It is important to understand the effect of dieting on the problem.
Eight years ago I came home from college carrying an extra 30 lbs. I was tired, sick, low self esteem (especially when I had to buy size 14 clothes), and my mind was foggy and unclear. In an effort to change these things I did not turn to the lastest diet book. I did not count calories, I did not eat low carb. I however did start making exercise a daily part of my routine and incorporating more veggies into my daily meals. I still baked and tried new recipes and focused on getting more nutrients out of my food and enjoying the occassional beer or dessert.

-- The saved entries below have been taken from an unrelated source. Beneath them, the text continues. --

-- pv_equiv track=rewrite | github.com/Sucryan/GameTheory-115-2 | 314581030_HW1/src/checker.py | compute_matching_edges
-- ===== SOURCE A (Python) =====
-- from typing import Any, Optional
--
-- def compute_matching_edges(state: list[Optional[int]]) -> set[tuple[int, int]]:
--     """Build matching edges from mutual choices only.
--
--     Edge tuples are normalized to (min(i, j), max(i, j)).
--     """
--     edges: set[tuple[int, int]] = set()
--     n = len(state)
--     for i in range(n):
--         j = state[i]
--         if j is None:
--             continue
--         if not (0 <= j < n):
--             continue
--         if state[j] == i:
--             edges.add((min(i, j), max(i, j)))
--     return edges
-- ===== SOURCE B (Python) =====
-- from typing import Optional
--
-- def compute_matching_edges(state: list[Optional[int]]) -> set[tuple[int, int]]:
--     """Two-pass: materialize the directed-choice set, then intersect it with its transpose."""
--     n = len(state)
--     directed = set()
--     for i in range(n):
--         j = state[i]
--         if j is not None and 0 <= j < n:
--             directed.add((i, j))
--     edges = set()
--     for (a, b) in directed:
--         if (b, a) in directed:
--             edges.add((min(a, b), max(a, b)))
--     return edges
-- ===== Notes on version B (the rewrite author's own statement) =====
-- stated objective: alternative
-- what changed: A checks mutuality index-by-index in one loop over range(n); B first materializes the set of valid directed choices as a distinct pass, then scans that set (not the indices) and keeps each pair whose transpose is also in the set.
import Mathlib
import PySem

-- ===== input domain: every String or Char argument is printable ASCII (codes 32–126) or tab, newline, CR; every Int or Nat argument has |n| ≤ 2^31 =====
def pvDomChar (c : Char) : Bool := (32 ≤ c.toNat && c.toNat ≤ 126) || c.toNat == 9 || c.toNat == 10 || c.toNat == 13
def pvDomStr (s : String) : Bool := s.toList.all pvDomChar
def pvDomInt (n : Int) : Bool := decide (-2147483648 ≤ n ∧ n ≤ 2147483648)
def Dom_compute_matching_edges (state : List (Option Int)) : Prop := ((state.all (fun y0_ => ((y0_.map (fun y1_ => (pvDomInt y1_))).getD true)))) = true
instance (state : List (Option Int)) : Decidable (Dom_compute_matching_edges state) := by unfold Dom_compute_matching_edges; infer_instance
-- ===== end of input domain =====

-- B replaces A's index-by-index mutual check with a two-pass shape: first materialize
-- the set of directed choices, then scan that set intersecting it with its transpose
-- (objective: alternative decomposition, same O(n) cost).

-- ===== PORT A =====
-- loop body of A (one iteration of 'for i in range(n)')
def aStep (state : List (Option Int)) (edges : PySem.Set (Int × Int)) (i : Int) : PySem.Set (Int × Int) :=
  match PySem.List.pyGetD state i none with
  | none => edges                                        -- if j is None: continue
  | some j =>
    if 0 ≤ j ∧ j < PySem.List.len state then             -- if not (0 <= j < n): continue
      (if PySem.List.pyGetD state j none = some i        -- state[j] == i
       then PySem.Set.add edges (min i j, max i j)
       else edges)
    else edges

def compute_matching_edges (state : List (Option Int)) : List (Int × Int) :=
  (PySem.List.pyRange 0 (PySem.List.len state) 1).foldl (aStep state) PySem.Set.empty

-- ===== PORT B =====
-- first pass: record the directed choice at index i, if valid
def bDirStep (state : List (Option Int)) (d : PySem.Set (Int × Int)) (i : Int) : PySem.Set (Int × Int) :=
  match PySem.List.pyGetD state i none with
  | some j => if 0 ≤ j ∧ j < PySem.List.len state then PySem.Set.add d (i, j) else d
  | none => d

-- second pass: keep a directed choice whose transpose is also in the set
def bEdgeStep (directed : PySem.Set (Int × Int)) (edges : PySem.Set (Int × Int)) (p : Int × Int) : PySem.Set (Int × Int) :=
  if PySem.Set.contains directed (p.2, p.1)
  then PySem.Set.add edges (min p.1 p.2, max p.1 p.2)
  else edges

def compute_matching_edges_alt (state : List (Option Int)) : List (Int × Int) :=
  let directed : PySem.Set (Int × Int) :=
    (PySem.List.pyRange 0 (PySem.List.len state) 1).foldl (bDirStep state) PySem.Set.empty
  directed.foldl (bEdgeStep directed) PySem.Set.empty

-- ===== PRECONDITION & SPEC =====
def Spec_compute_matching_edges (state : List (Option Int)) (out : List (Int × Int)) : Prop := out = compute_matching_edges_alt state
instance (state : List (Option Int)) (out : List (Int × Int)) : Decidable (Spec_compute_matching_edges state out) := by unfold Spec_compute_matching_edges; infer_instance

-- ===== CLAIM (what is proved, stated in full; the proofs are below) =====
def Claim_equal_compute_matching_edges : Prop := ∀ (state : List (Option Int)), Dom_compute_matching_edges state → Spec_compute_matching_edges state (compute_matching_edges state)

-- ===== LEMMAS AND PROOFS =====

-- the directed choice made at index a, if any (proof-side characterisation of B\'s first pass)
def dstep (state : List (Option Int)) (a : Nat) : Option (Int × Int) :=
  match state[a]? with
  | some (some b) => if 0 ≤ b ∧ b < (state.length : Int) then some ((a : Int), b) else none
  | _ => none

def dlist (state : List (Option Int)) (k : Nat) : List (Int × Int) :=
  (List.range k).filterMap (dstep state)

theorem mem_dlist {state : List (Option Int)} {k : Nat} {p : Int × Int}
    (h : p ∈ dlist state k) :
    ∃ a : Nat, a < k ∧ p.1 = (a : Int) ∧ state[a]? = some (some p.2) ∧
      0 ≤ p.2 ∧ p.2 < (state.length : Int) := by
  rcases List.mem_filterMap.mp h with ⟨a, ha, hstep⟩
  refine ⟨a, List.mem_range.mp ha, ?_⟩
  unfold dstep at hstep
  rcases hget : state[a]? with _ | v
  · simp [hget] at hstep
  · rcases v with _ | b
    · simp [hget] at hstep
    · simp only [hget] at hstep
      split_ifs at hstep with hb
      injection hstep with hp
      subst hp
      exact ⟨rfl, rfl, hb.1, hb.2⟩

theorem fst_lt_of_mem_dlist {state : List (Option Int)} {k : Nat} {p : Int × Int}
    (h : p ∈ dlist state k) : p.1 < (k : Int) := by
  rcases mem_dlist h with ⟨a, hak, hfst, -⟩
  simpa [hfst] using (Int.ofNat_lt.mpr hak)

theorem dlist_succ (state : List (Option Int)) (k : Nat) :
    dlist state (k+1) = dlist state k ++ ((dstep state k).toList) := by
  rw [dlist, dlist, List.range_succ, List.filterMap_append]
  cases h : dstep state k <;> simp [h]

theorem pyGetD_at_nat (state : List (Option Int)) (k : Nat) :
    PySem.List.pyGetD state (k : Int) (none : Option Int) = (state[k]?).getD none := by
  simp [PySem.List.pyGetD_natCast, List.getD_eq_getElem?_getD]

-- membership test used by B\'s second pass, characterised on elements of the full directed set
theorem contains_dlist_iff (state : List (Option Int)) (p : Int × Int)
    (hp : p ∈ dlist state state.length) :
    (PySem.Set.contains (dlist state state.length) (p.2, p.1) = true) ↔
      PySem.List.pyGetD state p.2 none = some p.1 := by
  rcases mem_dlist hp with ⟨a, ha, hfst, hget, hb0, hbn⟩
  have hblen : p.2.toNat < state.length := by omega
  have hgetD : PySem.List.pyGetD state p.2 (none : Option Int) = state[p.2.toNat] :=
    PySem.List.pyGetD_eq_getElem (xs := state) (i := p.2) (d := (none : Option Int)) hb0 hbn
  rw [PySem.Set.contains_iff]
  constructor
  · intro hmem
    rcases mem_dlist hmem with ⟨c, hck, hc1, hcget, -⟩
    have hc : c = p.2.toNat := by simp at hc1; omega
    subst hc
    rw [hgetD]
    rw [List.getElem?_eq_getElem hblen] at hcget
    simp_all
  · intro hv
    apply List.mem_filterMap.mpr
    refine ⟨p.2.toNat, List.mem_range.mpr hblen, ?_⟩
    unfold dstep
    rw [List.getElem?_eq_getElem hblen, ← hgetD, hv]
    have h1 : (0:Int) ≤ p.1 := by omega
    have h2 : p.1 < (state.length : Int) := by omega
    simp [h1, h2, hb0]

-- B\'s first pass computes dlist
theorem first_pass_eq (state : List (Option Int)) (k : Nat) :
    (List.range k).foldl (fun d (a : Nat) => bDirStep state d (a : Int)) [] = dlist state k := by
  induction k with
  | zero => simp [dlist]
  | succ k ih =>
    rw [List.range_succ, List.foldl_append, ih, dlist_succ]
    simp only [List.foldl_cons, List.foldl_nil, bDirStep]
    rw [pyGetD_at_nat]
    rcases hget : state[k]? with _ | v
    · simp [hget, dstep]
    · rcases v with _ | b
      · simp [hget, dstep]
      · simp only [hget, Option.getD_some, dstep, PySem.List.len_eq]
        by_cases hb : 0 ≤ b ∧ b < (state.length : Int)
        · rw [if_pos hb, if_pos hb, PySem.Set.add_of_not_mem]
          · simp
          · intro hmem
            have := fst_lt_of_mem_dlist hmem
            simp at this
        · rw [if_neg hb, if_neg hb]
          simp

-- A\'s single pass over indices equals B\'s second pass over dlist
theorem second_pass_eq (state : List (Option Int)) (k : Nat) (hk : k ≤ state.length)
    (acc : List (Int × Int)) :
    (List.range k).foldl (fun edges (a : Nat) => aStep state edges (a : Int)) acc
    = (dlist state k).foldl (bEdgeStep (dlist state state.length)) acc := by
  induction k with
  | zero => simp [dlist]
  | succ k ih =>
    have hk' : k ≤ state.length := Nat.le_of_succ_le hk
    rw [List.range_succ, List.foldl_append, ih hk', dlist_succ, List.foldl_append]
    simp only [List.foldl_cons, List.foldl_nil, aStep]
    rw [pyGetD_at_nat]
    rcases hget : state[k]? with _ | v
    · simp [hget, dstep]
    · rcases v with _ | b
      · simp [hget, dstep]
      · simp only [hget, Option.getD_some, dstep, PySem.List.len_eq]
        by_cases hb : 0 ≤ b ∧ b < (state.length : Int)
        · rw [if_pos hb, if_pos hb]
          have hmem : ((k : Int), b) ∈ dlist state state.length := by
            apply List.mem_filterMap.mpr
            refine ⟨k, List.mem_range.mpr (by omega), ?_⟩
            unfold dstep
            rw [hget]
            simp [hb.1, hb.2]
          have hiff := contains_dlist_iff state ((k : Int), b) hmem
          simp only [Option.toList_some, List.foldl_cons, List.foldl_nil, bEdgeStep]
          by_cases hc : PySem.List.pyGetD state b none = some (k : Int)
          · rw [if_pos hc, if_pos (hiff.mpr hc)]
          · rw [if_neg hc, if_neg (fun h => hc (hiff.mp h))]
        · rw [if_neg hb, if_neg hb]
          simp

theorem ports_eq (state : List (Option Int)) :
    compute_matching_edges state = compute_matching_edges_alt state := by
  have hrange : PySem.List.pyRange 0 ((state.length : Int)) 1
      = (List.range state.length).map (fun a : Nat => (a : Int)) := by
    rw [PySem.List.pyRange_one]
    simp
  simp only [compute_matching_edges, compute_matching_edges_alt, PySem.List.len_eq,
    hrange, List.foldl_map, PySem.Set.empty]
  rw [first_pass_eq state state.length,
      second_pass_eq state state.length (le_refl _) []]

-- ===== VERDICT (by name: the statement is the Claim_ definition above) =====
theorem compute_matching_edges_spec : Claim_equal_compute_matching_edges := by
  intro state _
  unfold Spec_compute_matching_edges
  exact ports_eq state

Before college and the early years of college I was not aware of my body and weight. In fact I have no clue how much I weighed in highschool. I do remember playing sports and just being active all the time while eating at home and small cheap meals out. To save money I developed the habit drinking water and ordering the cheapest meal on the menu. These habits have benefited me as I have gotten older. I have never ordered a meal at a mexican resturaunt (I always order a la carte: 1 chicken burrito please and water. I don't know how many bowls of veggie soup and corn bread and veggie plates my Dad and I ate at Pastime grill for $3 on the nights my Mom was in school.) When I went to UGA for school I discovered the world of eating out alot. I am a clean plate eater and in resturaunts that is not good. They give us way too much food. Portions are out of control. But hey it's there and how in the world can I let it sit there and go to waste. In reality all we need is a small portion of meat and 1 side item.
So, to the point.
Two years ago I started counting calories and following a dieting book to dictate what I eat. From that day forward I have been obsessed with food. I would follow the diet really good for a week and then all of a sudden I would find my self binging on the donut isle or staching Little Debbie boxes under the car seat while eating 4 or more oatmeal creme pies at a time. Then I would feel really quilty and angry with myself about it. This cycle continued up and down. Eventually I have found myself binging on PNB, donut, chips, ..... on a regular basis. I have even considered seeking help from a professional or a group. That was until I took an online class called: Disordered Eating in Active and Sedentary Individuals. Every since I took this class I have begun the journey to regain the ability to listen to my body and the internal cues that we were all born with.
So, the first step is recognizing the problem. So, now what? The fog just rolled out and the sun is shining here so I am headed out to ride my bike. More to come.